Provided entries START

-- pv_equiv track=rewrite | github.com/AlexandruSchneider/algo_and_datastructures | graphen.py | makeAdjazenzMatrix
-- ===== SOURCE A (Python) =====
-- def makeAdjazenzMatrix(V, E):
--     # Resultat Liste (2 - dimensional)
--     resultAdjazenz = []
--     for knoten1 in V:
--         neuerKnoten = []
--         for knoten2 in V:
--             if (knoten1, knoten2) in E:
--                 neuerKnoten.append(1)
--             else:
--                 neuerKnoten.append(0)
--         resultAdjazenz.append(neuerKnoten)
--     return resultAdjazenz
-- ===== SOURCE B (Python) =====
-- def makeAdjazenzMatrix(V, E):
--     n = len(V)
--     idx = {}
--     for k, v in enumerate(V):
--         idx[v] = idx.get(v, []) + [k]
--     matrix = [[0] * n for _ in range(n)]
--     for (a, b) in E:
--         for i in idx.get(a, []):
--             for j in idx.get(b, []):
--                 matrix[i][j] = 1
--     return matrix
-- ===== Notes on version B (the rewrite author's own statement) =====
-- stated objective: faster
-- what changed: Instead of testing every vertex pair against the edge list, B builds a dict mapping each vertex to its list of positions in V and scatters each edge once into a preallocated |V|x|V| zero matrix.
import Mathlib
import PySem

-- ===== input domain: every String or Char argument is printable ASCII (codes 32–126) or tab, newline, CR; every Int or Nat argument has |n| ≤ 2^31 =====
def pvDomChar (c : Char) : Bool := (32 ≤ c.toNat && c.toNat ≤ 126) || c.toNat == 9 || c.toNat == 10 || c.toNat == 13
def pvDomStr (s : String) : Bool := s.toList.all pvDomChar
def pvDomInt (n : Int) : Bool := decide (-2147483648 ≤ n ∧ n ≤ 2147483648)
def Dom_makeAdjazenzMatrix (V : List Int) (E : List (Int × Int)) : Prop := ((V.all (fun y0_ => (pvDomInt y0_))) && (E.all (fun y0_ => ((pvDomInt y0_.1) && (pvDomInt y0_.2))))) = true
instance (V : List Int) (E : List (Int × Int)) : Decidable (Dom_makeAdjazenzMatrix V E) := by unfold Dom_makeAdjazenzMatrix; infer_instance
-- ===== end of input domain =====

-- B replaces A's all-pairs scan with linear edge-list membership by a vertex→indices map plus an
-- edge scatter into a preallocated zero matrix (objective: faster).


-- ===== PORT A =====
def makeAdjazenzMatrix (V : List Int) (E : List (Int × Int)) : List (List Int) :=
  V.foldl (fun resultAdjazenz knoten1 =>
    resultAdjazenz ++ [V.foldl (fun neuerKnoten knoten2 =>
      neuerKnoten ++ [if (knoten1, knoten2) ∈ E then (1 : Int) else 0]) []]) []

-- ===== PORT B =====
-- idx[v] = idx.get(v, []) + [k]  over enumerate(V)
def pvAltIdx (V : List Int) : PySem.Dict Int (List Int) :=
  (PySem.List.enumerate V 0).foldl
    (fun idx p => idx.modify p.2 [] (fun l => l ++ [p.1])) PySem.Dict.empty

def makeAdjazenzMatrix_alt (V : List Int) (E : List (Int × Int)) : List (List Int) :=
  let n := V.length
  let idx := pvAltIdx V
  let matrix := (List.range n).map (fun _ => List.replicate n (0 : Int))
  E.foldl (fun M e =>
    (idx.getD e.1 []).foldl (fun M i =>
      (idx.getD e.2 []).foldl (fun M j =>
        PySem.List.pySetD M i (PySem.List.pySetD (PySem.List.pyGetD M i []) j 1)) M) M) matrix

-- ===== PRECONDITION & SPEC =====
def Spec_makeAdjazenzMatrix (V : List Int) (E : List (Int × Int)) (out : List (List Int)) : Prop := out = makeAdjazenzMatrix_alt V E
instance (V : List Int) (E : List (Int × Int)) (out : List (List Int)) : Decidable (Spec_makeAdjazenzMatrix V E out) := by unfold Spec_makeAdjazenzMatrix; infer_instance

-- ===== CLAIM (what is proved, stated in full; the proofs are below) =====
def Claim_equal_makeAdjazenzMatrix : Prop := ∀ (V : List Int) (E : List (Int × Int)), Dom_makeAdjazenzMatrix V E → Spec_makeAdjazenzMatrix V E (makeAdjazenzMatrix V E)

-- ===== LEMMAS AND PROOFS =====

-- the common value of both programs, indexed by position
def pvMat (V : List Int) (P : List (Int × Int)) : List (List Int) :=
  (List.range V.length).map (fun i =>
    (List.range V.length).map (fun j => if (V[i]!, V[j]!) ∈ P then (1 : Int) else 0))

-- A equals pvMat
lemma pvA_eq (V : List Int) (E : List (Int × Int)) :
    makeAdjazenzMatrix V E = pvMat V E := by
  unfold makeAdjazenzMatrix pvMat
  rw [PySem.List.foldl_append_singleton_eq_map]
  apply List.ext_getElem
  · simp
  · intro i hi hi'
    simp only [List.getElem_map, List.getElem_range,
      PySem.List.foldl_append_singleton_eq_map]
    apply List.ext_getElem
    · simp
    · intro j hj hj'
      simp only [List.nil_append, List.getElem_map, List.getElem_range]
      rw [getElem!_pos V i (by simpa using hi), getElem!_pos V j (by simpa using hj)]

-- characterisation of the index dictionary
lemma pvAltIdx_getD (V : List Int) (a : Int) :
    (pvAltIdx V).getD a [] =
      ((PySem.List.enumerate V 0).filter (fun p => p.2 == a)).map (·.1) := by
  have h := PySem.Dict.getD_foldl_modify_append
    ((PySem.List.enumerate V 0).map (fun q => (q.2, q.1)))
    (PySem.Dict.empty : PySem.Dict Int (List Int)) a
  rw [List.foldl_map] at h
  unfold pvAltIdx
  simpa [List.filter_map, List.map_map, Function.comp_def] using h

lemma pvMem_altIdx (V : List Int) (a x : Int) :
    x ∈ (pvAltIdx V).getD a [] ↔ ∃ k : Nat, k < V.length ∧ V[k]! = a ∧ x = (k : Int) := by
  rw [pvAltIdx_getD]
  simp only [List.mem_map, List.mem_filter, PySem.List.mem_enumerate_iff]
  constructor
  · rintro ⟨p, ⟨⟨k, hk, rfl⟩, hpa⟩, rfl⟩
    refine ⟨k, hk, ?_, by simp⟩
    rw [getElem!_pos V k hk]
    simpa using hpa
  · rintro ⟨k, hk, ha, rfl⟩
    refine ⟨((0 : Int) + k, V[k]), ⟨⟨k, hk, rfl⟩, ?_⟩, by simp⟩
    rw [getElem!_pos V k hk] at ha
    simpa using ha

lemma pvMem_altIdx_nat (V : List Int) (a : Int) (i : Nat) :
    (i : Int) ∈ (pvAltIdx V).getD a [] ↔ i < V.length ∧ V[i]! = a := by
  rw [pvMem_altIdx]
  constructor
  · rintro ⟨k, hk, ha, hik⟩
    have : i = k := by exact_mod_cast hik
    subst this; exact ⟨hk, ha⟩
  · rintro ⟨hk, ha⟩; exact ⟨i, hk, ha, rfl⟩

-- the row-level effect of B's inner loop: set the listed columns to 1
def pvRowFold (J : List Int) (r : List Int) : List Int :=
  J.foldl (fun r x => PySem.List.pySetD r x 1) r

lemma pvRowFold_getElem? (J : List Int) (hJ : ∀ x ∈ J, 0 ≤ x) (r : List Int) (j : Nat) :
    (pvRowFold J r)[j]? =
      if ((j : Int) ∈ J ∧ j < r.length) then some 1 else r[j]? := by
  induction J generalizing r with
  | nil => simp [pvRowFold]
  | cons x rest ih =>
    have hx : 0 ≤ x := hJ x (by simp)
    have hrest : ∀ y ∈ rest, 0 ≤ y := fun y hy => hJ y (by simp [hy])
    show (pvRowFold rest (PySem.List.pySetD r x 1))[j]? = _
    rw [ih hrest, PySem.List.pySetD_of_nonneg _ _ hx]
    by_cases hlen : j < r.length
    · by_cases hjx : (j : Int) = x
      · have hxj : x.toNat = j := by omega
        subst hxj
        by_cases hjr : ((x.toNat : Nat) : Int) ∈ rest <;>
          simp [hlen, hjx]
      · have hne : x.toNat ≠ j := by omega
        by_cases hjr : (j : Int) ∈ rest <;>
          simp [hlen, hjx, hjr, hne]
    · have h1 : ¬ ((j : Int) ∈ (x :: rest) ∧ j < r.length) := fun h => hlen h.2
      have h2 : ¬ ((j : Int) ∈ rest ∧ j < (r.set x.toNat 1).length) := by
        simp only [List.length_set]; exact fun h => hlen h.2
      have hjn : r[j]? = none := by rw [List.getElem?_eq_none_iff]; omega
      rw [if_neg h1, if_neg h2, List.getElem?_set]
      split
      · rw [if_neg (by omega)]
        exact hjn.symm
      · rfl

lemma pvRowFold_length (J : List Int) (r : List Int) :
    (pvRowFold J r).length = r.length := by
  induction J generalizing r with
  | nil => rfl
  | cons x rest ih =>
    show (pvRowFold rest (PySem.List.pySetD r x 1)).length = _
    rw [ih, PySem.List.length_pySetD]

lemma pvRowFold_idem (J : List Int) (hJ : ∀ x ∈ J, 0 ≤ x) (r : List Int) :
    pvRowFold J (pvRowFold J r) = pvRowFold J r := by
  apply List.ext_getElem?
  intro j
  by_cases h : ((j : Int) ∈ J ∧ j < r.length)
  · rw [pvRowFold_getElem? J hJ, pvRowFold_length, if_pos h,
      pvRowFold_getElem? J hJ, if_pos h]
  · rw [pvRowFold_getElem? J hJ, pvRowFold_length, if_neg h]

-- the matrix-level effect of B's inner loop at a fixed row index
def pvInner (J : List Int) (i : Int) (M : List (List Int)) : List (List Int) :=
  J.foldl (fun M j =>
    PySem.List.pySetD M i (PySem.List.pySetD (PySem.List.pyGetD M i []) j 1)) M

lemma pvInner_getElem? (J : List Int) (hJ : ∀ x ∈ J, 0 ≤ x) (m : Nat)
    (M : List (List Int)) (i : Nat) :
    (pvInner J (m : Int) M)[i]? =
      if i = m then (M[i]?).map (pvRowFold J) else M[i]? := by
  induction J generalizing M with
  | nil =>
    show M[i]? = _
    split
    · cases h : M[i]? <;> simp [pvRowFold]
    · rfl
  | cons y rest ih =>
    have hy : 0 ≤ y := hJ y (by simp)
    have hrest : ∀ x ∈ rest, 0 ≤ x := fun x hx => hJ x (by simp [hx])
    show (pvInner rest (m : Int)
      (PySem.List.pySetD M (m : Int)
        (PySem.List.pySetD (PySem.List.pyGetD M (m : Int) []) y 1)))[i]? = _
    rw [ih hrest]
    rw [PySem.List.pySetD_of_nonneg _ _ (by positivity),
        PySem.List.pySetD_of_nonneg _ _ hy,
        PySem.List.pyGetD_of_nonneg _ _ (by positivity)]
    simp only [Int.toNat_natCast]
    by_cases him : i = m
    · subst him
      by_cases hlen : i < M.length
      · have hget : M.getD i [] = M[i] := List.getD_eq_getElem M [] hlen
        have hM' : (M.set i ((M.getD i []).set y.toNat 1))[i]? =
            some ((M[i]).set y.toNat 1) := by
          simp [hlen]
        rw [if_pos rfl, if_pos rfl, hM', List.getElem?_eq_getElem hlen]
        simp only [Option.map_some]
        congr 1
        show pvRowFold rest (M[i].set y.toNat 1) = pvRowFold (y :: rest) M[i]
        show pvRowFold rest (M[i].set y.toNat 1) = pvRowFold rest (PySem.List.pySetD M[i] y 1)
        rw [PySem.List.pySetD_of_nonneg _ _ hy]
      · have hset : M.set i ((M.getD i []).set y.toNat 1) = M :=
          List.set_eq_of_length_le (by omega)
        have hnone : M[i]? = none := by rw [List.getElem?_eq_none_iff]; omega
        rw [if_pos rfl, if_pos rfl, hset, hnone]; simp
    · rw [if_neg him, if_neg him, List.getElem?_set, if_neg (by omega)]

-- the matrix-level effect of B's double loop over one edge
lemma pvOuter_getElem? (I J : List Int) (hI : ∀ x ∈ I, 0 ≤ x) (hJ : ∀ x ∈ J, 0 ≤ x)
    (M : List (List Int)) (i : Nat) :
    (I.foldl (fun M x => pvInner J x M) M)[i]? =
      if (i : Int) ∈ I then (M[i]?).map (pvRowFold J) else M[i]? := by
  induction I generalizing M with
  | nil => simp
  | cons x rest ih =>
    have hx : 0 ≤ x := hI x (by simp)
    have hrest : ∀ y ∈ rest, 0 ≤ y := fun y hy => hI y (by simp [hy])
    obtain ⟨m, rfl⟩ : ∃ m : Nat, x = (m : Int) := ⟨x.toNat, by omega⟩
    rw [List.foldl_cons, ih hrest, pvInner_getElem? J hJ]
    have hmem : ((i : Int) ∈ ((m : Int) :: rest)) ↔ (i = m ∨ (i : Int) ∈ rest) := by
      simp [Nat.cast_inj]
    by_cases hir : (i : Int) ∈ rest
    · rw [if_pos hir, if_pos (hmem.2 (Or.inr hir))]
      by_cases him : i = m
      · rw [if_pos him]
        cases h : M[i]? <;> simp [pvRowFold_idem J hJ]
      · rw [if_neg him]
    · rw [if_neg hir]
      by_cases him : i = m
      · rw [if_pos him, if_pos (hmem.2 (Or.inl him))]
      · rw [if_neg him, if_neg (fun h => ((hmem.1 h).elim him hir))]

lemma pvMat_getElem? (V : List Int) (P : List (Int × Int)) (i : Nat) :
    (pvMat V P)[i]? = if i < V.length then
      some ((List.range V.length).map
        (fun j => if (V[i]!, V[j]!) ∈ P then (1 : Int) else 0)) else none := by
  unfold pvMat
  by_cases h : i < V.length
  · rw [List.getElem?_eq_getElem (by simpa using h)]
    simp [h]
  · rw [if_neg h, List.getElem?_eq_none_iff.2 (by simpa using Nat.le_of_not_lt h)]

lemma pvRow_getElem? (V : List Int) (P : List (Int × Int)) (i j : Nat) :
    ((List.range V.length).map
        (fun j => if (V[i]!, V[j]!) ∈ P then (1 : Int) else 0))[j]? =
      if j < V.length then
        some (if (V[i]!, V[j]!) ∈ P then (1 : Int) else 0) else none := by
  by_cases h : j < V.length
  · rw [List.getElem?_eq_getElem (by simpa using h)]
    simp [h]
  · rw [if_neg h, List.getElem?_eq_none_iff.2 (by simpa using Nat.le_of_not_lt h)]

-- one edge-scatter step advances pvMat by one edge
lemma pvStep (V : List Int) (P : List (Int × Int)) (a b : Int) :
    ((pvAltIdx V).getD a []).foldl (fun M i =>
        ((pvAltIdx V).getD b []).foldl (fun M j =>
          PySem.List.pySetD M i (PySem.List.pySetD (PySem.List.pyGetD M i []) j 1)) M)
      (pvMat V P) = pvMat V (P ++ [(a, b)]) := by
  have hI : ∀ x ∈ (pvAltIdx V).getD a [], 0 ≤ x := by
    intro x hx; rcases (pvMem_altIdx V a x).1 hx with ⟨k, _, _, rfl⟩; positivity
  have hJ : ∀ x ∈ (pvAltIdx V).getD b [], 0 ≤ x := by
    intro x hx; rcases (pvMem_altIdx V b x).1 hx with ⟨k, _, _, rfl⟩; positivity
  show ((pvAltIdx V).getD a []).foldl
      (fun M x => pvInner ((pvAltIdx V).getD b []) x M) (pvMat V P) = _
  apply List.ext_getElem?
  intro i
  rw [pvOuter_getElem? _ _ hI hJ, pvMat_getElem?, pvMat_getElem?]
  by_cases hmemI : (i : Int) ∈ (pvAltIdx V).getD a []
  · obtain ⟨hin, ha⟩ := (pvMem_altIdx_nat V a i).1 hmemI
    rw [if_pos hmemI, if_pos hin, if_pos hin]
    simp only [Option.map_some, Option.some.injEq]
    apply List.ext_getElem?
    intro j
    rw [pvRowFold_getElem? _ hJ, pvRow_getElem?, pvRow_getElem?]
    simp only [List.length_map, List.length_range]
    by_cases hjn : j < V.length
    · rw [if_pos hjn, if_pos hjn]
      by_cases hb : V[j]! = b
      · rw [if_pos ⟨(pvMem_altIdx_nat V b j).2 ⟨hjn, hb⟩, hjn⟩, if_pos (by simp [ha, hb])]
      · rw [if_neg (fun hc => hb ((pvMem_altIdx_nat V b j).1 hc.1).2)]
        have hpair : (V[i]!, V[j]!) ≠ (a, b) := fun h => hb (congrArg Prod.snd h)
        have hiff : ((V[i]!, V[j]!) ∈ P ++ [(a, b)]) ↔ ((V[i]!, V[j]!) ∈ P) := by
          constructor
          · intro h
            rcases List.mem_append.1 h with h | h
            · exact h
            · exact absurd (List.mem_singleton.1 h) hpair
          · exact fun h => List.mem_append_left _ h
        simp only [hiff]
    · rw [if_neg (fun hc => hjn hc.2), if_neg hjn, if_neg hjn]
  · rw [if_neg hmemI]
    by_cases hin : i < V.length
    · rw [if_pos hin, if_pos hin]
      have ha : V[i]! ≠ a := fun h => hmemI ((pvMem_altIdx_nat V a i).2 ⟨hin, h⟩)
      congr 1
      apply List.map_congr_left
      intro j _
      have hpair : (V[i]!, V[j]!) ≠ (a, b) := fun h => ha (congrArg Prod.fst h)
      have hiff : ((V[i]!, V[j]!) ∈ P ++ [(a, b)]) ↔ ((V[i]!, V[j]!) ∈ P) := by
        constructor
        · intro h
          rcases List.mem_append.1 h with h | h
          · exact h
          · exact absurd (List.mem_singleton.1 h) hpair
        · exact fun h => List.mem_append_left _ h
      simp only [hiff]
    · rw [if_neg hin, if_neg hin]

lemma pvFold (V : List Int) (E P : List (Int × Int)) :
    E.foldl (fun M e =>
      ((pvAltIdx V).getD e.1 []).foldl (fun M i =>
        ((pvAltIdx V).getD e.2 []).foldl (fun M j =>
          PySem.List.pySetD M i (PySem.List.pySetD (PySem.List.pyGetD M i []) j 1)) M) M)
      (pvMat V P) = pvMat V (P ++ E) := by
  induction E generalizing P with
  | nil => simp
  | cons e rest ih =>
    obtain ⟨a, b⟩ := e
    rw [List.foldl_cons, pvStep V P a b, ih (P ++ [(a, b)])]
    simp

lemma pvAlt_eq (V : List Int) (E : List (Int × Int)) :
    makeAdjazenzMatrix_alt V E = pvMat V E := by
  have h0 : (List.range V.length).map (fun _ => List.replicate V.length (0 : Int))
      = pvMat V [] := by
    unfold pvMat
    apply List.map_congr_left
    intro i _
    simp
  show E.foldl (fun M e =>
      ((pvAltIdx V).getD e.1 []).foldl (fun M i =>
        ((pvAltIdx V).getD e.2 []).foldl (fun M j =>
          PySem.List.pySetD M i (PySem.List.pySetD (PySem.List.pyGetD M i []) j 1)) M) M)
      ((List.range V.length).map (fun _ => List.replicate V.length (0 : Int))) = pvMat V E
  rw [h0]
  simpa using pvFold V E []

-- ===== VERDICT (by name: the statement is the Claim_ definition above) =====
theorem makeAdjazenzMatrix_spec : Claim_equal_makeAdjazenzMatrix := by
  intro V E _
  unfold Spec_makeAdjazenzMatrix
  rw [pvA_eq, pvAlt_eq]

Provided entries END

> _Exercise description_
Reproduce the entries above exactly, but only the lines between the line holding "[List.nil_append, List.getElem_map, List.getElem_range]" and the line holding "lemma pvMem_altIdx (V", inclusive.

> _Task solution_
      simp only [List.nil_append, List.getElem_map, List.getElem_range]
      rw [getElem!_pos V i (by simpa using hi), getElem!_pos V j (by simpa using hj)]

-- characterisation of the index dictionary
lemma pvAltIdx_getD (V : List Int) (a : Int) :
    (pvAltIdx V).getD a [] =
      ((PySem.List.enumerate V 0).filter (fun p => p.2 == a)).map (·.1) := by
  have h := PySem.Dict.getD_foldl_modify_append
    ((PySem.List.enumerate V 0).map (fun q => (q.2, q.1)))
    (PySem.Dict.empty : PySem.Dict Int (List Int)) a
  rw [List.foldl_map] at h
  unfold pvAltIdx
  simpa [List.filter_map, List.map_map, Function.comp_def] using h

lemma pvMem_altIdx (V : List Int) (a x : Int) :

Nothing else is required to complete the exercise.